# [WORK REQUEST]
Every line in the listing below from the one with "-- the scan" through the one with "(some p, r)).2 = r" is to be reproduced exactly, both ends included; leave out the rest.

======

-- pv_equiv track=rewrite | github.com/ali-hy/alx-higher_level_programming | 0x04-python-more_data_structures/2-uniq_add.py | uniq_add
-- ===== SOURCE A (Python) =====
-- def uniq_add(my_list=[]):
--     added = set()
--     res = 0
--     for i in my_list:
--         if i in added:
--             continue
--         res += i
--         added.add(i)
--     return res
-- ===== SOURCE B (Python) =====
-- _MISSING = object()
--
--
-- def uniq_add(my_list=[]):
--     # Sort first, then a linear scan that adds each value only when it
--     # differs from its predecessor (duplicates are adjacent after sorting).
--     res = 0
--     prev = _MISSING
--     for v in sorted(my_list):
--         if v != prev:
--             res += v
--             prev = v
--     return res
-- ===== Notes on version B (the rewrite author's own statement) =====
-- stated objective: alternative
-- what changed: Replaces A's hash-set membership guard with a sort-then-scan algorithm: sort the list, then sum each element that differs from its predecessor, so duplicates are detected by adjacency instead of a set lookup.
import Mathlib
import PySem

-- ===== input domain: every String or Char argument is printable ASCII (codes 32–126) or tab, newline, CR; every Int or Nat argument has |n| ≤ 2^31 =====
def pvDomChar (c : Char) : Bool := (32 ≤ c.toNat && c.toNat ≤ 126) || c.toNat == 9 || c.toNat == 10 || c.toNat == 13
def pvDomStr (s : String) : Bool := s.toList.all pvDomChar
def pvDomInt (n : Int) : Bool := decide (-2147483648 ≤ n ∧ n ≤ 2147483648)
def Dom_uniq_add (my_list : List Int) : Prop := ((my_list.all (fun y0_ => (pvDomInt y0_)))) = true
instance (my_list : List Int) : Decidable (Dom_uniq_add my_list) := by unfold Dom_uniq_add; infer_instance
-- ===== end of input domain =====

-- B sorts first and sums elements that differ from their predecessor (adjacency dedup) instead of A's set-guarded single pass; objective: alternative.


-- ===== PORT A =====
-- for i in my_list: if i in added: continue; res += i; added.add(i)
def uniq_add (my_list : List Int) : Int :=
  (my_list.foldl
    (fun (st : PySem.Set Int × Int) i =>
      if PySem.Set.contains st.1 i then st
      else (PySem.Set.add st.1 i, st.2 + i))
    (PySem.Set.empty, 0)).2

-- ===== PORT B =====
-- res = 0; prev = sentinel; for v in sorted(my_list): if v != prev: res += v; prev = v
def uniq_add_alt (my_list : List Int) : Int :=
  ((PySem.List.sorted my_list (fun x => x) false).foldl
    (fun (st : Option Int × Int) v =>
      if st.1 ≠ some v then (some v, st.2 + v) else st)
    (none, 0)).2

-- ===== PRECONDITION & SPEC =====
def Spec_uniq_add (my_list : List Int) (out : Int) : Prop := out = uniq_add_alt my_list
instance (my_list : List Int) (out : Int) : Decidable (Spec_uniq_add my_list out) := by unfold Spec_uniq_add; infer_instance

-- ===== CLAIM (what is proved, stated in full; the proofs are below) =====
def Claim_equal_uniq_add : Prop := ∀ (my_list : List Int), Dom_uniq_add my_list → Spec_uniq_add my_list (uniq_add my_list)

-- ===== LEMMAS AND PROOFS =====
-- A's loop invariant: the fold from state (s, r) adds exactly the sum of the elements newly added to s.
theorem uniq_add_loop (xs : List Int) : ∀ (s : PySem.Set Int) (r : Int),
    (xs.foldl
      (fun (st : PySem.Set Int × Int) i =>
        if PySem.Set.contains st.1 i then st
        else (PySem.Set.add st.1 i, st.2 + i))
      (s, r)).2 = r + (PySem.Set.update s xs).sum - s.sum := by
  induction xs with
  | nil => intro s r; simp [PySem.Set.update]
  | cons x xs ih =>
    intro s r
    by_cases hm : x ∈ s
    · have hadd : PySem.Set.add s x = s := by simp [PySem.Set.add, hm]
      simpa [List.foldl_cons, hm, PySem.Set.update, hadd] using ih s r
    · have hadd : PySem.Set.add s x = s ++ [x] := by simp [PySem.Set.add, hm]
      have hih := ih (s ++ [x]) (r + x)
      simp [PySem.Set.update, List.sum_append] at hih
      simp [List.foldl_cons, hm, PySem.Set.update, hih]
      ring

-- Sum of a duplicate-free list containing y splits off y.
theorem sum_split (l : List Int) (hnd : l.Nodup) (y : Int) (hm : y ∈ l) :
    l.sum = y + (l.filter (fun x => decide (x ≠ y))).sum := by
  have hperm := List.perm_cons_erase hm
  have he : l.erase y = l.filter (fun x => decide (x ≠ y)) := by
    simpa using List.Nodup.erase_eq_filter hnd y
  calc l.sum = (y :: l.erase y).sum := hperm.sum_eq
    _ = y + (l.filter (fun x => decide (x ≠ y))).sum := by rw [he]; simp

-- B's scan invariant on a sorted tail: with previous value p bounding the tail below,
-- the scan adds each distinct value of the tail except p itself.
theorem scan_loop (ys : List Int) (hs : ys.Pairwise (· ≤ ·)) :
    ∀ (p r : Int), (∀ y ∈ ys, p ≤ y) →
    (ys.foldl
      (fun (st : Option Int × Int) v =>
        if st.1 ≠ some v then (some v, st.2 + v) else st)
      (some p, r)).2 = r + ((ys.dedup.filter (fun x => decide (x ≠ p))).sum) := by
  induction ys with
  | nil => intro p r _; simp
  | cons y ys ih =>
    intro p r hlb
    have hs' := (List.pairwise_cons.mp hs).2
    have hy := (List.pairwise_cons.mp hs).1
    by_cases hyp : y = p
    · subst hyp
      have hfe : (y :: ys).dedup.filter (fun x => decide (x ≠ y))
          = ys.dedup.filter (fun x => decide (x ≠ y)) := by
        by_cases hmem : y ∈ ys
        · simp [List.dedup_cons_of_mem hmem]
        · simp [List.dedup_cons_of_notMem hmem]
      simp only [List.foldl_cons, ne_eq, not_true_eq_false, hfe]
      exact ih hs' y r hy
    · have hlt : p < y := lt_of_le_of_ne (hlb y (by simp)) (fun h => hyp h.symm)
      have hstep : ((y :: ys).foldl
          (fun (st : Option Int × Int) v =>
            if st.1 ≠ some v then (some v, st.2 + v) else st)
          (some p, r)).2
          = (ys.foldl (fun (st : Option Int × Int) v =>
            if st.1 ≠ some v then (some v, st.2 + v) else st) (some y, r + y)).2 := by
        simp [List.foldl_cons, Ne.symm hyp]
      have hpn : ∀ x ∈ (y :: ys).dedup, x ≠ p := by
        intro x hx
        rcases List.mem_cons.mp (List.mem_dedup.mp hx) with h | h
        · subst h; omega
        · have := hy x h; omega
      have hfe : (y :: ys).dedup.filter (fun x => decide (x ≠ p)) = (y :: ys).dedup := by
        apply List.filter_eq_self.mpr
        intro x hx; simpa using hpn x hx
      rw [hstep, ih hs' y (r + y) hy, hfe]
      by_cases hmem : y ∈ ys
      · have hmd : y ∈ ys.dedup := List.mem_dedup.mpr hmem
        rw [List.dedup_cons_of_mem hmem,
          sum_split ys.dedup (List.nodup_dedup ys) y hmd]
        ring
      · rw [List.dedup_cons_of_notMem hmem]
        have : ys.dedup.filter (fun x => decide (x ≠ y)) = ys.dedup := by
          apply List.filter_eq_self.mpr
          intro x hx
          have := List.mem_dedup.mp hx
          simp only [decide_eq_true_eq]
          intro h; exact hmem (h ▸ this)
        rw [this]
        simp [List.sum_cons]
        ring

-- PySem.List.dedup and Mathlib dedup of the sorted list have the same sum (both nodup, same members).
theorem dedup_sum_eq (xs : List Int) :
    (PySem.List.dedup xs).sum = ((PySem.List.sorted xs (fun x => x) false).dedup).sum := by
  apply List.Perm.sum_eq
  apply (List.perm_ext_iff_of_nodup (by simp [PySem.List.dedup_eq_ofList, PySem.Set.nodup_ofList]) (List.nodup_dedup _)).mpr
  intro x
  simp [List.mem_dedup, PySem.List.mem_sorted]

theorem uniq_add_spec : Claim_equal_uniq_add := by
  intro xs _
  show uniq_add xs = uniq_add_alt xs
  unfold uniq_add uniq_add_alt
  rw [uniq_add_loop xs PySem.Set.empty 0]
  have hA : (PySem.Set.update PySem.Set.empty xs).sum - (PySem.Set.empty : PySem.Set Int).sum
      = (PySem.List.dedup xs).sum := by
    simp [PySem.Set.update, PySem.Set.empty, PySem.List.dedup_eq_ofList, PySem.Set.ofList_eq_foldl]
  cases hcase : PySem.List.sorted xs (fun x => x) false with
  | nil =>
    have h0 : (PySem.List.dedup xs).sum = 0 := by
      rw [dedup_sum_eq, hcase]; simp
    simp only [List.foldl_nil]
    omega
  | cons m t =>
    have hmin : ∀ y ∈ xs, m ≤ y := by
      simpa using PySem.List.key_head_sorted_le xs (fun x => x) hcase
    have hmin' : ∀ y ∈ t, m ≤ y := by
      intro y hyt
      exact hmin y ((PySem.List.mem_sorted xs (fun x => x) false y).mp
        (hcase ▸ List.mem_cons_of_mem m hyt))
    have hsorted : (m :: t).Pairwise (· ≤ ·) := by
      have := PySem.List.sorted_pairwise xs (fun x => x)
      rw [hcase] at this
      simpa using this
    have hst : t.Pairwise (· ≤ ·) := (List.pairwise_cons.mp hsorted).2
    have hX : (PySem.List.dedup xs).sum = ((m :: t).dedup).sum := by
      rw [dedup_sum_eq, hcase]
    simp only [List.foldl_cons]
    rw [if_pos (by simp)]
    rw [scan_loop t hst m (0 + m) hmin']
    rw [hX] at hA
    by_cases hmem : m ∈ t
    · rw [List.dedup_cons_of_mem hmem,
        sum_split t.dedup (List.nodup_dedup t) m (List.mem_dedup.mpr hmem)] at hA
      omega
    · rw [List.dedup_cons_of_notMem hmem] at hA
      have hfe : t.dedup.filter (fun x => decide (x ≠ m)) = t.dedup := by
        apply List.filter_eq_self.mpr
        intro x hx
        have := List.mem_dedup.mp hx
        simp only [decide_eq_true_eq]
        intro h; exact hmem (h ▸ this)
      rw [hfe]
      simp only [List.sum_cons] at hA
      omega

======

# [SOLUTION FOR THIS PROBLEM]
-- the scan adds each distinct value of the tail except p itself.
theorem scan_loop (ys : List Int) (hs : ys.Pairwise (· ≤ ·)) :
    ∀ (p r : Int), (∀ y ∈ ys, p ≤ y) →
    (ys.foldl
      (fun (st : Option Int × Int) v =>
        if st.1 ≠ some v then (some v, st.2 + v) else st)
      (some p, r)).2 = r + ((ys.dedup.filter (fun x => decide (x ≠ p))).sum) := by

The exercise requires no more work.